So is there anyway that I can log in as mambauser?

flx42 commented 2 months ago

The error you are facing with --export is because --export in Slurm is confusing, see this: https://github.com/NVIDIA/pyxis/wiki/Frequently-asked-questions#why-am-i-getting-errors-when-using-the---export-argument-of-slurm

calvinp0 commented 2 months ago

The error you are facing with --export is because --export in Slurm is confusing, see this: https://github.com/NVIDIA/pyxis/wiki/Frequently-asked-questions#why-am-i-getting-errors-when-using-the---export-argument-of-slurm

Ah, I see, thanks for that. So even if I attempt to add 'ALL' in front of the variables in the --export section, it will not act like it does in Docker?

flx42 commented 2 months ago

It should be close to what docker is doing. But in your case, even if you fix the export issue, it will probably still fail if the container entrypoint is attempting to do things that are not possible under pyxis/enroot.

calvinp0 commented 2 months ago

Yeah, I did attempt

srun -p mig -G 0 \
     --container-image=/home/calvin.p/deepchem-cuda.sqsh \
     --container-mounts=/home/calvin.p/work/CMPNN_HydrogenAbstraction:/home/mambauser/deepchem \
     --container-save=/home/calvin.p/deepchem-cuda-modified.sqsh \
     --container-entrypoint \
     --no-container-remap-root \
     --export ALL,ENV=deepchem_cuda,USER=mambauser \
     --pty bash

But that lead me to logging in as my current username on the server, calvin.p and the conda environment hadn't been initialized.

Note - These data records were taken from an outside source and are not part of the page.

def annotate_standalone_subtasks (blocks : List (String × (List (String × String)) × String)) : List (String × (List (String × String)) × String) :=
  let p1 := blocks.foldl pvStepP1 (0, none, PySem.Dict.empty, PySem.Dict.empty)
  (blocks.foldl (pvStepP2 p1.2.2.1 p1.2.2.2) (none, PySem.Dict.empty, [])).2.2

-- ===== PORT B =====
-- flush inner loop: state (idx, out)
def pvFlushStep (p : PvOpts) (total : Int) : (Int × List PvBlk) → PvBlk → (Int × List PvBlk)
  | (idx, out), b =>
    if b.1 != "subtask" then (idx, out ++ [b])
    else
      let u1 := (PySem.Dict.ofList b.2.1).insert "_parent_work" (p.getD "work" "single")
      let u2 := match p.get? "action" with | some a => u1.insert "_parent_action" a | none => u1
      let u3 := (u2.insert "_subtask_total" (PySem.Int.toStr total)).insert "_subtask_index" (PySem.Int.toStr idx)
      let u4 := if total > 1 then u3.insert "_subtask_letter" (String.ofList [Char.ofNat (97 + idx.toNat)]) else u3
      (idx + 1, out ++ [(b.1, u4.items, b.2.2)])

def pvFlush (parent : Option PvOpts) (buf out : List PvBlk) : List PvBlk :=
  match parent with
  | none => out ++ buf
  | some p =>
    let total : Int := ((buf.filter (fun b => b.1 == "subtask")).length : Int)
    (buf.foldl (pvFlushStep p total) (0, out)).2

-- main loop: state (parent, buf, out)
def pvStepB : (Option PvOpts × List PvBlk × List PvBlk) → PvBlk → (Option PvOpts × List PvBlk × List PvBlk)
  | (parent, buf, out), b =>
    if b.1 == "task" then (some (PySem.Dict.ofList b.2.1), [], pvFlush parent buf out ++ [b])
    else (parent, buf ++ [b], out)

def annotate_standalone_subtasks_alt (blocks : List (String × (List (String × String)) × String)) : List (String × (List (String × String)) × String) :=
  let fin := blocks.foldl pvStepB (none, [], [])
  pvFlush fin.1 fin.2.1 fin.2.2

-- ===== PRECONDITION & SPEC =====
def Spec_annotate_standalone_subtasks (blocks : List (String × (List (String × String)) × String)) (out : List (String × (List (String × String)) × String)) : Prop := out = annotate_standalone_subtasks_alt blocks
instance (blocks : List (String × (List (String × String)) × String)) (out : List (String × (List (String × String)) × String)) : Decidable (Spec_annotate_standalone_subtasks blocks out) := by unfold Spec_annotate_standalone_subtasks; infer_instance
-- the cells are produced in strictly increasing row-major (lexicographic) order
theorem cells_pairwise (L : List String) :
    (cellsAll L).Pairwise (fun a b => a.1 < b.1 ∨ (a.1 = b.1 ∧ a.2 < b.2)) := by
  rw [cellsAll, List.pairwise_flatMap]
  constructor
  · intro il _
    rw [cellsOf, List.pairwise_map]
    have h := (PySem.List.pairwise_lt_enumerate il.2.toList 0).filter (fun jc => jc.2 == '#')
    exact h.imp (fun hlt => Or.inr ⟨rfl, hlt⟩)
  · have h := PySem.List.pairwise_lt_enumerate L 0
    refine h.imp ?_
    intro a b hab x hx y hy
    rcases List.mem_map.mp hx with ⟨_, _, rfl⟩
    rcases List.mem_map.mp hy with ⟨_, _, rfl⟩
    exact Or.inl hab

theorem nodup_keys_colOf (L : List String) : (colOf L).keys.Nodup := by
  exact PySem.Dict.nodup_keys_foldl_modify_key (cellsAll L) (fun ij => ij.2) []
    (fun _ ij => (fun v => v ++ [ij.1])) PySem.Dict.empty (by simp [PySem.Dict.keys, PySem.Dict.empty])

theorem getD_colOf (L : List String) (c : Int) :
    (colOf L).getD c [] = ((cellsAll L).filter (fun ij => ij.2 == c)).map (fun ij => ij.1) := by
  have h0 : colOf L = ((cellsAll L).map (fun ij => (ij.2, ij.1))).foldl
      (fun d p => d.modify p.1 [] (fun v => v ++ [p.2])) PySem.Dict.empty := by
    rw [colOf, List.foldl_map]
  rw [h0, PySem.Dict.getD_foldl_modify_append, List.filter_map, List.map_map]
  simp [Function.comp_def]

theorem col_values_sorted (L : List String) :
    ∀ p ∈ (colOf L).items, PySem.List.sorted p.2 (fun x => x) = p.2 := by
  intro p hp
  have hv : (colOf L).getD p.1 [] = p.2 :=
    PySem.Dict.getD_of_mem_items (colOf L) (by exact hp) (nodup_keys_colOf L) []
  rw [← hv, getD_colOf]
  apply PySem.List.sorted_eq_self_of_pairwise
  rw [List.pairwise_map]
  have h1 := (cells_pairwise L).filter (fun ij => ij.2 == p.1)
  refine h1.imp_of_mem ?_
  intro a b ha hb hab
  have ha2 : a.2 = p.1 := by simpa using (List.mem_filter.mp ha).2
  have hb2 : b.2 = p.1 := by simpa using (List.mem_filter.mp hb).2
  rcases hab with h | ⟨_, h⟩
  · exact le_of_lt h
  · omega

In the end, the workaround I am using is:

srun -p mig -G 0 \
     --container-image=/home/calvin.p/deepchem-cuda.sqsh \
     --container-mounts=/home/calvin.p/work/CMPNN_HydrogenAbstraction:/home/mambauser/deepchem \
     --container-save=/home/calvin.p/deepchem-cuda-modified.sqsh \
     --container-entrypoint \
     --container-remap-root \
     --export ENV=deepchem_cuda \
     --pty bash -c "su - mambauser"

This way, even though it shows me as root in whoami, I have the conda environment initialized and it starts in me in /home/mambauser/ directory.

Thanks for the help!